*** Supplied data ***

-- pv_equiv track=rewrite | github.com/CarlosOrqueda/TP1 | resubido.py | string_corto
-- ===== SOURCE A (Python) =====
-- def string_corto(valor1):
--     cadena = valor1
--     outside = "  "
--     inside = ".,;"
--     trans = cadena.maketrans(".,;!", "    ")
--     cadena = cadena.translate(trans)
--     lista_cadena = cadena.split()
--     palabra_corta = lista_cadena[0]
--     lista_auxiliar = []
--     for i in lista_cadena:
--         if len(palabra_corta) > len(i):
--             del lista_auxiliar[::]
--             palabra_corta = i
--             lista_auxiliar.append(palabra_corta)
--         elif len(palabra_corta) == len(i):
--             lista_auxiliar.append(i)
--             palabra_corta = i
--     cantidad = len(palabra_corta)
--     palabras_cortas = str(lista_auxiliar)
--     palabras_cortas_mensaje = "La/s palabra/s mas corta/s es/son {}, incluyendo numeros y tiene {} caracteres.".format(
--         palabras_cortas, cantidad)
--     return palabras_cortas_mensaje  # palabras_cortas
-- ===== SOURCE B (Python) =====
-- def string_corto(valor1):
--     palabras = valor1.translate(str.maketrans(".,;!", "    ")).split()
--     por_longitud = {}
--     for p in palabras:
--         por_longitud.setdefault(len(p), []).append(p)
--     cantidad = min(por_longitud)
--     cortas = por_longitud[cantidad]
--     return ("La/s palabra/s mas corta/s es/son {}, incluyendo numeros y tiene {}"
--             " caracteres.".format(cortas, cantidad))
-- ===== Notes on version B (the rewrite author's own statement) =====
-- stated objective: alternative
-- what changed: Replaces A's single-pass reset-and-track accumulator loop with a bucket-by-length dict (setdefault/append) followed by min over the keys and a lookup of the minimal bucket; Pre_ excludes strings with no word after the punctuation replacement, on which A raises IndexError (and B ValueError).
import Mathlib
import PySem

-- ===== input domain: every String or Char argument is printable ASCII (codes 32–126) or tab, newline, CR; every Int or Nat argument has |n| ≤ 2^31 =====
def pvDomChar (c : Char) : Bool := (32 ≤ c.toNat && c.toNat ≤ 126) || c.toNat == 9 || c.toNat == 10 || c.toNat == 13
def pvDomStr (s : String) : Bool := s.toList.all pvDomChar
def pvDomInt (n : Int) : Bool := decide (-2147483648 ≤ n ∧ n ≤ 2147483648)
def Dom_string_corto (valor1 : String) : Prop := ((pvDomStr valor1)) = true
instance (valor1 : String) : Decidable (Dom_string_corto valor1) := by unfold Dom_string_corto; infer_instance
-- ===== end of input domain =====

-- B buckets the words by length in a dict and takes the bucket of the minimal key, instead of
-- A's single-pass reset-and-track accumulator; same return value ('alternative' objective).
-- Shared builtin helpers (the translate table, repr of a str, str of a list of str, the
-- .format message), used identically by both Pythons through the builtins they call:

-- cadena.translate(cadena.maketrans(".,;!", "    ")) applied per character
def pvTransChar (c : Char) : Char :=
  if c = '.' ∨ c = ',' ∨ c = ';' ∨ c = '!' then ' ' else c

-- Python repr(s) for strings without control characters: choose the quote, escape \ and the quote
def pvReprStr (s : String) : String :=
  let cs := s.toList
  if '\'' ∈ cs ∧ '"' ∉ cs then
    String.ofList ('"' :: (cs.flatMap fun c => if c = '\\' then ['\\', '\\'] else [c]) ++ ['"'])
  else
    String.ofList ('\'' :: (cs.flatMap fun c =>
      if c = '\\' then ['\\', '\\'] else if c = '\'' then ['\\', '\''] else [c]) ++ ['\''])

-- str(lst) for a list of strings
def pvStrList (lst : List String) : String :=
  "[" ++ PySem.Str.join ", " (lst.map pvReprStr) ++ "]"

-- the common .format(...) message
def pvMensaje (palabras_cortas : String) (cantidad : Int) : String :=
  "La/s palabra/s mas corta/s es/son " ++ palabras_cortas ++
    ", incluyendo numeros y tiene " ++ PySem.Int.toStr cantidad ++ " caracteres."

-- ===== PORT A =====
-- the for-loop over lista_cadena with state (palabra_corta, lista_auxiliar)
def pvLoopA : List String → String → List String → String × List String
  | [], pc, aux => (pc, aux)
  | i :: rest, pc, aux =>
    if PySem.Str.len pc > PySem.Str.len i then
      pvLoopA rest i [i]                       -- del lista_auxiliar[::]; append the new word
    else if PySem.Str.len pc = PySem.Str.len i then
      pvLoopA rest i (aux ++ [i])
    else
      pvLoopA rest pc aux

def string_corto (valor1 : String) : String :=
  let cadena := String.ofList (valor1.toList.map pvTransChar)
  let lista_cadena := PySem.Str.split₀ cadena
  match lista_cadena with
  | [] => ""                                    -- lista_cadena[0] raises IndexError: outside Pre_
  | h :: t =>
    let res := pvLoopA (h :: t) h []
    let cantidad := PySem.Str.len res.1
    let palabras_cortas := pvStrList res.2
    pvMensaje palabras_cortas cantidad

-- ===== PORT B =====
def string_corto_alt (valor1 : String) : String :=
  let palabras := PySem.Str.split₀ (String.ofList (valor1.toList.map pvTransChar))
  -- por_longitud.setdefault(len(p), []).append(p)  ==  d[len p] = d.get(len p, []) + [p]
  let por_longitud : PySem.Dict Int (List String) :=
    palabras.foldl (fun d p => d.modify (PySem.Str.len p) [] (· ++ [p])) PySem.Dict.empty
  match PySem.List.min? por_longitud.keys (fun k => k) with
  | none => ""                                  -- min({}) raises ValueError: outside Pre_
  | some cantidad =>
    match por_longitud.get? cantidad with
    | none => ""                                -- unreachable: cantidad is a key
    | some cortas => pvMensaje (pvStrList cortas) cantidad

-- ===== PRECONDITION & SPEC =====
-- Pre_ excludes exactly the inputs with no word after the punctuation replacement
-- (empty/whitespace-punctuation-only strings), on which A raises IndexError.
def Pre_string_corto (valor1 : String) : Prop :=
  PySem.Str.split₀ (String.ofList (valor1.toList.map pvTransChar)) ≠ []
instance (valor1 : String) : Decidable (Pre_string_corto valor1) := by
  unfold Pre_string_corto; infer_instance

def pvWitness_string_corto : String := "hola, mundo!"

def Spec_string_corto (valor1 : String) (out : String) : Prop := out = string_corto_alt valor1
instance (valor1 : String) (out : String) : Decidable (Spec_string_corto valor1 out) := by
  unfold Spec_string_corto; infer_instance

-- ===== CLAIM (what is proved, stated in full; the proofs are below) =====
def Claim_equal_string_corto : Prop := ∀ (valor1 : String), Dom_string_corto valor1 → Pre_string_corto valor1 → Spec_string_corto valor1 (string_corto valor1)

-- ===== LEMMAS AND PROOFS =====

-- A's loop: the final palabra_corta has the minimum length seen, and lista_auxiliar holds
-- exactly the words of that length (the accumulated prefix survives iff no shorter word came).

theorem pvFoldMin_le (ws : List String) (m : Int) :
    ws.foldl (fun m w => min m (PySem.Str.len w)) m ≤ m := by
  induction ws generalizing m with
  | nil => simp
  | cons i rest ih =>
    simp only [List.foldl]
    exact le_trans (ih _) (min_le_left _ _)

theorem pvLoopA_spec (ws : List String) (pc : String) (aux : List String) :
    PySem.Str.len (pvLoopA ws pc aux).1 =
      ws.foldl (fun m w => min m (PySem.Str.len w)) (PySem.Str.len pc) ∧
    (pvLoopA ws pc aux).2 =
      (if ws.foldl (fun m w => min m (PySem.Str.len w)) (PySem.Str.len pc) < PySem.Str.len pc
       then [] else aux) ++
      ws.filter (fun w => PySem.Str.len w =
        ws.foldl (fun m w => min m (PySem.Str.len w)) (PySem.Str.len pc)) := by
  induction ws generalizing pc aux with
  | nil => simp [pvLoopA]
  | cons i rest ih =>
    simp only [pvLoopA, List.foldl]
    by_cases h1 : PySem.Str.len pc > PySem.Str.len i
    · -- shorter word found: reset the accumulator
      have hmin : min (PySem.Str.len pc) (PySem.Str.len i) = PySem.Str.len i :=
        min_eq_right (le_of_lt h1)
      have hFi := pvFoldMin_le rest (PySem.Str.len i)
      rw [if_pos h1]; simp only [hmin]
      obtain ⟨ih1, ih2⟩ := ih i [i]
      refine ⟨ih1, ?_⟩
      rw [ih2, List.filter_cons, if_pos (lt_of_le_of_lt hFi h1), List.nil_append]
      by_cases hF : rest.foldl (fun m w => min m (PySem.Str.len w)) (PySem.Str.len i) =
          PySem.Str.len i
      · rw [if_neg (by omega), if_pos (by simp only [decide_eq_true_eq]; omega)]
        rfl
      · rw [if_pos (by omega), if_neg (by simp only [decide_eq_true_eq]; omega)]
        rfl
    · by_cases h2 : PySem.Str.len pc = PySem.Str.len i
      · -- equal length: append the word
        have hmin : min (PySem.Str.len pc) (PySem.Str.len i) = PySem.Str.len i := by omega
        have hFi := pvFoldMin_le rest (PySem.Str.len i)
        rw [if_neg h1, if_pos h2]; simp only [hmin]
        obtain ⟨ih1, ih2⟩ := ih i (aux ++ [i])
        refine ⟨ih1, ?_⟩
        rw [ih2, List.filter_cons]
        by_cases hF : rest.foldl (fun m w => min m (PySem.Str.len w)) (PySem.Str.len i) =
            PySem.Str.len i
        · rw [if_neg (by omega), if_neg (by omega),
            if_pos (by simp only [decide_eq_true_eq]; omega), List.append_assoc]
          rfl
        · rw [if_pos (by omega), if_pos (by omega),
            if_neg (by simp only [decide_eq_true_eq]; omega)]
      · -- longer word: skip it
        have h3 : PySem.Str.len pc < PySem.Str.len i := by omega
        have hmin : min (PySem.Str.len pc) (PySem.Str.len i) = PySem.Str.len pc := by omega
        have hFp := pvFoldMin_le rest (PySem.Str.len pc)
        rw [if_neg h1, if_neg h2]; simp only [hmin]
        obtain ⟨ih1, ih2⟩ := ih pc aux
        refine ⟨ih1, ?_⟩
        rw [ih2, List.filter_cons]
        congr 1
        rw [if_neg (by simp only [decide_eq_true_eq]; omega)]

-- B's grouping dict: the bucket at k collects exactly the words of length k (in order)
theorem pvGroup_getD (ws : List String) (d : PySem.Dict Int (List String)) (k : Int) :
    (ws.foldl (fun d p => d.modify (PySem.Str.len p) [] (· ++ [p])) d).getD k [] =
      d.getD k [] ++ ws.filter (fun w => PySem.Str.len w = k) := by
  induction ws generalizing d with
  | nil => simp
  | cons p rest ih =>
    simp only [List.foldl, List.filter_cons]
    rw [ih, PySem.Dict.getD_modify]
    by_cases hk : k = PySem.Str.len p
    · subst hk
      rw [if_pos rfl, if_pos (by simp)]
      simp
    · rw [if_neg hk, if_neg (by simpa using fun h => hk h.symm)]

-- and its key set is the set of word lengths
theorem pvGroup_mem_keys (ws : List String) (d : PySem.Dict Int (List String)) (k : Int) :
    k ∈ (ws.foldl (fun d p => d.modify (PySem.Str.len p) [] (· ++ [p])) d).keys ↔
      k ∈ d.keys ∨ k ∈ ws.map PySem.Str.len := by
  induction ws generalizing d with
  | nil => simp
  | cons p rest ih =>
    simp only [List.foldl, List.map_cons, List.mem_cons]
    rw [ih]
    have : k ∈ (d.modify (PySem.Str.len p) [] (· ++ [p])).keys ↔
        k = PySem.Str.len p ∨ k ∈ d.keys := by
      rw [← PySem.Dict.contains_iff_mem_keys, PySem.Dict.contains_modify,
        ← PySem.Dict.contains_iff_mem_keys]
      simp
    rw [this]; tauto

-- ===== VERDICT (by name: the statement is the Claim_ definition above) =====
theorem string_corto_spec : Claim_equal_string_corto := by
  intro valor1 _hdom hpre
  unfold Spec_string_corto Pre_string_corto at *
  simp only [string_corto, string_corto_alt]
  cases hsplit : PySem.Str.split₀ (String.ofList (valor1.toList.map pvTransChar)) with
  | nil => exact absurd hsplit hpre
  | cons h t =>
    -- A's side reduces to the (min length, filter) pair
    simp only [pvLoopA, gt_iff_lt, lt_irrefl, if_false, if_true, List.nil_append]
    obtain ⟨h1, h2⟩ := pvLoopA_spec t h [h]
    have hFh := pvFoldMin_le t (PySem.Str.len h)
    set M := t.foldl (fun m w => min m (PySem.Str.len w)) (PySem.Str.len h) with hM
    -- B's side: the grouping dict g
    set g := (h :: t).foldl (fun d p => d.modify (PySem.Str.len p) [] (· ++ [p]))
      (PySem.Dict.empty : PySem.Dict Int (List String)) with hg
    -- M is the value of min over the length list
    have hmapmin : PySem.List.min? ((h :: t).map PySem.Str.len) (fun k => k) = some M := by
      rw [List.map_cons, PySem.List.min?_id_cons, hM, List.foldl_map]
    have hMmem : M ∈ (h :: t).map PySem.Str.len := PySem.List.min?_mem hmapmin
    have hkeys : ∀ k, k ∈ g.keys ↔ k ∈ (h :: t).map PySem.Str.len := by
      intro k; rw [hg, pvGroup_mem_keys]; simp
    -- min over the keys is also M
    have hkne : g.keys ≠ [] := by
      intro hnil
      have := (hkeys M).2 hMmem
      simp [hnil] at this
    obtain ⟨m, hm⟩ : ∃ m, PySem.List.min? g.keys (fun k => k) = some m := by
      cases hmk : PySem.List.min? g.keys (fun k => k) with
      | none => exact absurd ((PySem.List.min?_eq_none_iff _ _).1 hmk) hkne
      | some m => exact ⟨m, rfl⟩
    have hmM : m = M := by
      have hmem : m ∈ g.keys := PySem.List.min?_mem hm
      have h1' : M ≤ m := PySem.List.min?_isMin hmapmin m ((hkeys m).1 hmem)
      have h2' : m ≤ M := PySem.List.min?_isMin hm M ((hkeys M).2 hMmem)
      omega
    rw [hm, hmM]
    simp only []
    -- the bucket at M is the filter, and get? returns it
    have hbucket : g.getD M [] = (h :: t).filter (fun w => PySem.Str.len w = M) := by
      rw [hg, pvGroup_getD]; simp
    have hcontains : g.contains M = true := by
      rw [PySem.Dict.contains_iff_mem_keys]
      exact (hkeys M).2 hMmem
    have hget : g.get? M = some ((h :: t).filter (fun w => PySem.Str.len w = M)) := by
      rw [PySem.Dict.contains_eq_isSome_get?] at hcontains
      cases hq : g.get? M with
      | none => rw [hq] at hcontains; simp at hcontains
      | some v =>
        have : g.getD M [] = v := by simp [PySem.Dict.getD, hq]
        rw [← hbucket, ← this]
    simp only [hget, h1, h2]
    congr 2
    rw [List.filter_cons]
    by_cases hF : M = PySem.Str.len h
    · rw [if_neg (by omega), if_pos (by simp only [decide_eq_true_eq]; omega)]
      rfl
    · rw [if_pos (by omega), if_neg (by simp only [decide_eq_true_eq]; omega)]
      rfl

*** End of Supplied data ***

Your objective — Take the entries above and return only the lines from the one with "word: skip it" to the one with "h => hk h.symm)]", both included, unchanged.

Written response —
      · -- longer word: skip it
        have h3 : PySem.Str.len pc < PySem.Str.len i := by omega
        have hmin : min (PySem.Str.len pc) (PySem.Str.len i) = PySem.Str.len pc := by omega
        have hFp := pvFoldMin_le rest (PySem.Str.len pc)
        rw [if_neg h1, if_neg h2]; simp only [hmin]
        obtain ⟨ih1, ih2⟩ := ih pc aux
        refine ⟨ih1, ?_⟩
        rw [ih2, List.filter_cons]
        congr 1
        rw [if_neg (by simp only [decide_eq_true_eq]; omega)]

-- B's grouping dict: the bucket at k collects exactly the words of length k (in order)
theorem pvGroup_getD (ws : List String) (d : PySem.Dict Int (List String)) (k : Int) :
    (ws.foldl (fun d p => d.modify (PySem.Str.len p) [] (· ++ [p])) d).getD k [] =
      d.getD k [] ++ ws.filter (fun w => PySem.Str.len w = k) := by
  induction ws generalizing d with
  | nil => simp
  | cons p rest ih =>
    simp only [List.foldl, List.filter_cons]
    rw [ih, PySem.Dict.getD_modify]
    by_cases hk : k = PySem.Str.len p
    · subst hk
      rw [if_pos rfl, if_pos (by simp)]
      simp
    · rw [if_neg hk, if_neg (by simpa using fun h => hk h.symm)]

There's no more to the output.